Since the euthanasia movement’s goal is to legalize active, voluntary, and, in some cases, involuntary euthanasia, what has to be legalized is what cannot be legalized! That is, we cannot legalize the killing of people who are innocent of unjust aggression against other’s lives.
Under our system of law, which must abide by the Constitution, laws permitting the killing of innocent citizens would be clear violations of the Fifth and Fourteenth Amendments of the Constitution and therefore invalid. This point is crucial! It demonstrates that the only way euthanasia could be legalized is by a court decision, not by a statute.
Even more important, killing the innocent, regardless of motive, is a violation of our most cherished principles as a people, embodied in the concept of unalienable rights to life, liberty, and the pursuit of happiness.
This sanctity-of-life ethic, as it is called, while rapidly eroding among elites in the academic, medical, and legal spheres, is still held in high esteem by millions of ordinary American citizens who would be outraged to find it swept away and replaced by a new, “enlightened” quality-of-life ethic, conceived and orchestrated by those same elites.
Euthanasia advocates are well aware of these formidable obstacles, so they must devise a strategy which will overcome them. By analyzing their tactics and programs, a definite strategy becomes clear:
They are asserting that there is a constitutional right to die and have geared their educational programs to the general public, professional groups in medicine, theology, nursing, and law to persuade people to accept this concept.
They propose to redefine legal personhood and replace the sanctity-of-life ethic with the quality-of-life ethic.
They discuss “hard cases” and blur the crucial distinction between cases involving ordinary care (legally mandatory) and extraordinary care (not legally required). Recall that the definition of active, direct, or positive euthanasia includes the withholding or withdrawal of ordinary care!
Analysis of the Strategic Concepts
We will examine first the idea of a constitutional right to die, and all that that implies, and then we will turn to consideration of redefining legal personhood, coupled with the establishment of the quality-of-life ethic.
The constitutional right to die: In order to legalize euthanasia, a way must be found to circumvent the Fifth and Fourteenth Amendments to the Constitution, which protect the lives of innocent persons, since society is not about to repeal those amendments.
So euthanasia proponents propose a new, additional unalienable right – a “right to die.” This way people can choose to forfeit their right to life in favor of their right to die.
This right, they say, could find precedent in the constitutionally protected right of privacy granted by the Supreme Court abortion decisions of 1973 (Roe v. Wade, 410 U.S. 113, and Doe v. Bolton, 410 U.S. 179). The Court could simply extend that right to include decisions about dying.

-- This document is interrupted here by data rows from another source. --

-- pv_equiv track=rewrite | github.com/avonaly/project_euler | solutions/080.py | digits_of
-- ===== SOURCE A (Python) =====
-- def digits_of(n: int):
--     """
--     yields base-10 digits of n from least sig fig up
--     """
--     if n == 0:
--         yield 0
--
--     n_rem = abs(n)  # remaining digits
--     while n_rem > 0:
--         a, b = divmod(n_rem, 10)
--         n_rem = a
--         yield b
-- ===== SOURCE B (Python) =====
-- def digits_of(n: int):
--     """
--     yields base-10 digits of n from least sig fig up
--     (computed from the decimal string, read back to front)
--     """
--     return (int(c) for c in reversed(str(abs(n))))
-- ===== Notes on version B (the rewrite author's own statement) =====
-- stated objective: idiomatic
-- what changed: B replaces the explicit divmod loop by converting str(abs(n)) once and yielding its characters in reverse as ints; the n == 0 special case disappears because str(0) == '0'.
import Mathlib
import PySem

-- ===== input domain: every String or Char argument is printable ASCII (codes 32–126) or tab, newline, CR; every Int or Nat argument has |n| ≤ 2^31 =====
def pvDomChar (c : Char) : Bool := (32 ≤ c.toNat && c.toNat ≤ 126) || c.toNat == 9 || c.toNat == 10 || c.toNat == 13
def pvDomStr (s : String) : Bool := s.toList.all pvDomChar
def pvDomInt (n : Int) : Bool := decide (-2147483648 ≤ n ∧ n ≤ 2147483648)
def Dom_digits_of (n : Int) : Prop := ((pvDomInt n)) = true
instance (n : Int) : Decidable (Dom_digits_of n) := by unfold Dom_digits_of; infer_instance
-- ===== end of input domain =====

-- B computes the digits from str(abs(n)) read back to front instead of a divmod loop (idiomatic; same cost).


-- ===== PORT A =====
-- the 'while n_rem > 0' loop, collecting the yielded b's in order
def digitsOfLoop (nrem : Int) : List Int :=
  if _h : nrem > 0 then
    let a := PySem.Int.floordiv nrem 10   -- divmod(n_rem, 10): divisor is the constant 10, never raises
    let b := PySem.Int.mod nrem 10
    b :: digitsOfLoop a
  else []
  termination_by nrem.toNat
  decreasing_by
    rw [PySem.Int.floordiv_eq_ediv_of_pos (by omega : (0:Int) < 10)]
    omega

def digits_of (n : Int) : List Int :=
  (if n = 0 then [0] else []) ++ digitsOfLoop |n|

-- ===== PORT B =====
-- int(c) on the single decimal digit characters produced by str(abs(n)) is exactly code(c) - 48
def digits_of_alt (n : Int) : List Int :=
  ((PySem.Int.toStr |n|).toList.reverse).map (fun c => ((c.toNat : Int) - 48))

-- ===== PRECONDITION & SPEC =====
def Spec_digits_of (n : Int) (out : List Int) : Prop := out = digits_of_alt n
instance (n : Int) (out : List Int) : Decidable (Spec_digits_of n out) := by unfold Spec_digits_of; infer_instance

-- ===== CLAIM (what is proved, stated in full; the proofs are below) =====
def Claim_equal_digits_of : Prop := ∀ (n : Int), Dom_digits_of n → Spec_digits_of n (digits_of n)

-- ===== LEMMAS AND PROOFS =====

-- the loop on a natural number argument, in Nat arithmetic
def natLoop (m : Nat) : List Int :=
  if m = 0 then [] else ((m % 10 : Nat) : Int) :: natLoop (m / 10)
  termination_by m
  decreasing_by omega

-- the chars of m written most-significant-last … i.e. digitChars m is LSB-first
def digitChars (m : Nat) : List Char :=
  if m = 0 then [] else Nat.digitChar (m % 10) :: digitChars (m / 10)
  termination_by m
  decreasing_by omega

lemma digitsOfLoop_natCast (m : Nat) : digitsOfLoop (m : Int) = natLoop m := by
  induction m using Nat.strong_induction_on with
  | _ m ih =>
    rw [digitsOfLoop, natLoop]
    by_cases h : m = 0
    · subst h; simp
    · have h1 : ((m : Int) > 0) := by omega
      have ha : PySem.Int.floordiv (m : Int) 10 = ((m / 10 : Nat) : Int) := by
        rw [PySem.Int.floordiv_eq_ediv_of_pos (by omega : (0:Int) < 10)]; omega
      have hb : PySem.Int.mod (m : Int) 10 = ((m % 10 : Nat) : Int) := by
        rw [PySem.Int.mod_eq_emod_of_pos (by omega : (0:Int) < 10)]; omega
      simp only [h1, dite_true, if_neg h, ha, hb]
      rw [ih (m / 10) (by omega)]

lemma toDigitsCore_eq (fuel : Nat) :
    ∀ m l, 0 < m → m < fuel →
      Nat.toDigitsCore 10 fuel m l = (digitChars m).reverse ++ l := by
  induction fuel with
  | zero => intro m l hm hf; omega
  | succ f ih =>
    intro m l hm hf
    rw [Nat.toDigitsCore]
    by_cases h : m / 10 = 0
    · have hd : digitChars m = [Nat.digitChar (m % 10)] := by
        rw [digitChars, if_neg (by omega), digitChars, if_pos h]
      simp [h, hd]
    · have hd : digitChars m = Nat.digitChar (m % 10) :: digitChars (m / 10) := by
        rw [digitChars, if_neg (by omega)]
      simp only [h, if_false]
      rw [ih (m / 10) _ (by omega) (by omega), hd]
      simp

lemma dv_digitChar (d : Nat) (h : d < 10) :
    ((Nat.digitChar d).toNat : Int) - 48 = (d : Int) := by
  interval_cases d <;> decide

lemma map_dv_digitChars (m : Nat) :
    (digitChars m).map (fun c => ((c.toNat : Int) - 48)) = natLoop m := by
  induction m using Nat.strong_induction_on with
  | _ m ih =>
    rw [digitChars, natLoop]
    by_cases h : m = 0
    · simp [h]
    · simp only [if_neg h, List.map_cons]
      rw [dv_digitChar (m % 10) (by omega), ih (m / 10) (by omega)]

-- ===== VERDICT (by name: the statement is the Claim_ definition above) =====
theorem digits_of_spec : Claim_equal_digits_of := by
  intro n _
  show digits_of n = digits_of_alt n
  unfold digits_of digits_of_alt
  rw [PySem.Int.toList_toStr]
  by_cases h : n = 0
  · subst h
    rw [(by simp : |(0:Int)| = ((0 : Nat) : Int)), digitsOfLoop_natCast, natLoop]
    simp [PySem.Int.toChars, Nat.toDigits, Nat.toDigitsCore]
    decide
  · have habs : ¬ (|n| < 0) := by have := abs_nonneg n; omega
    have hm : 0 < n.natAbs := by omega
    have h2 : (|n|).toNat = n.natAbs := by rw [Int.abs_eq_natAbs]; omega
    rw [if_neg h, List.nil_append, PySem.Int.toChars, if_neg habs, h2,
        Nat.toDigits, toDigitsCore_eq _ _ _ hm (by omega), List.append_nil,
        List.reverse_reverse, map_dv_digitChars,
        Int.abs_eq_natAbs, digitsOfLoop_natCast]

In the publication of the Fourth Euthanasia Conference, Dilemmas of Euthanasia, Prof. Cyril Means acknowledged the legal problems posed by euthanasia and proposed a method of winning through the court for someone “who is conscious but suffering from an incurable malady” under the Eighth Amendment, which forbids the state to impose cruel and unusual punishment.
Therefore the state could not forbid a patient to take “measures to alleviate his suffering even by shortening or terminating his own life.” If the patient is unconscious, a guardian or committee could be appointed on his behalf.
In response to comments that there should be a test case in the Supreme Court and the idea that the right to die entailed a “claim on other people to help us die,” Professor Means, as a law professor, gave his opinion that “we have a system of constitutional adjudication whereby people can assert rights as against the state or as against their professional aides like doctors and others. Consequently, if one makes a claim of such a constitutional right and gets it before a court and the court says, ‘you have got it,’ you can have it without legislation. In every other country . . . you would have to get through legislation” (p. 36).
Persuading much of society to accept the idea of a right to die has been relatively easy, especially with all the help of the media publicizing the phrase “right to die.”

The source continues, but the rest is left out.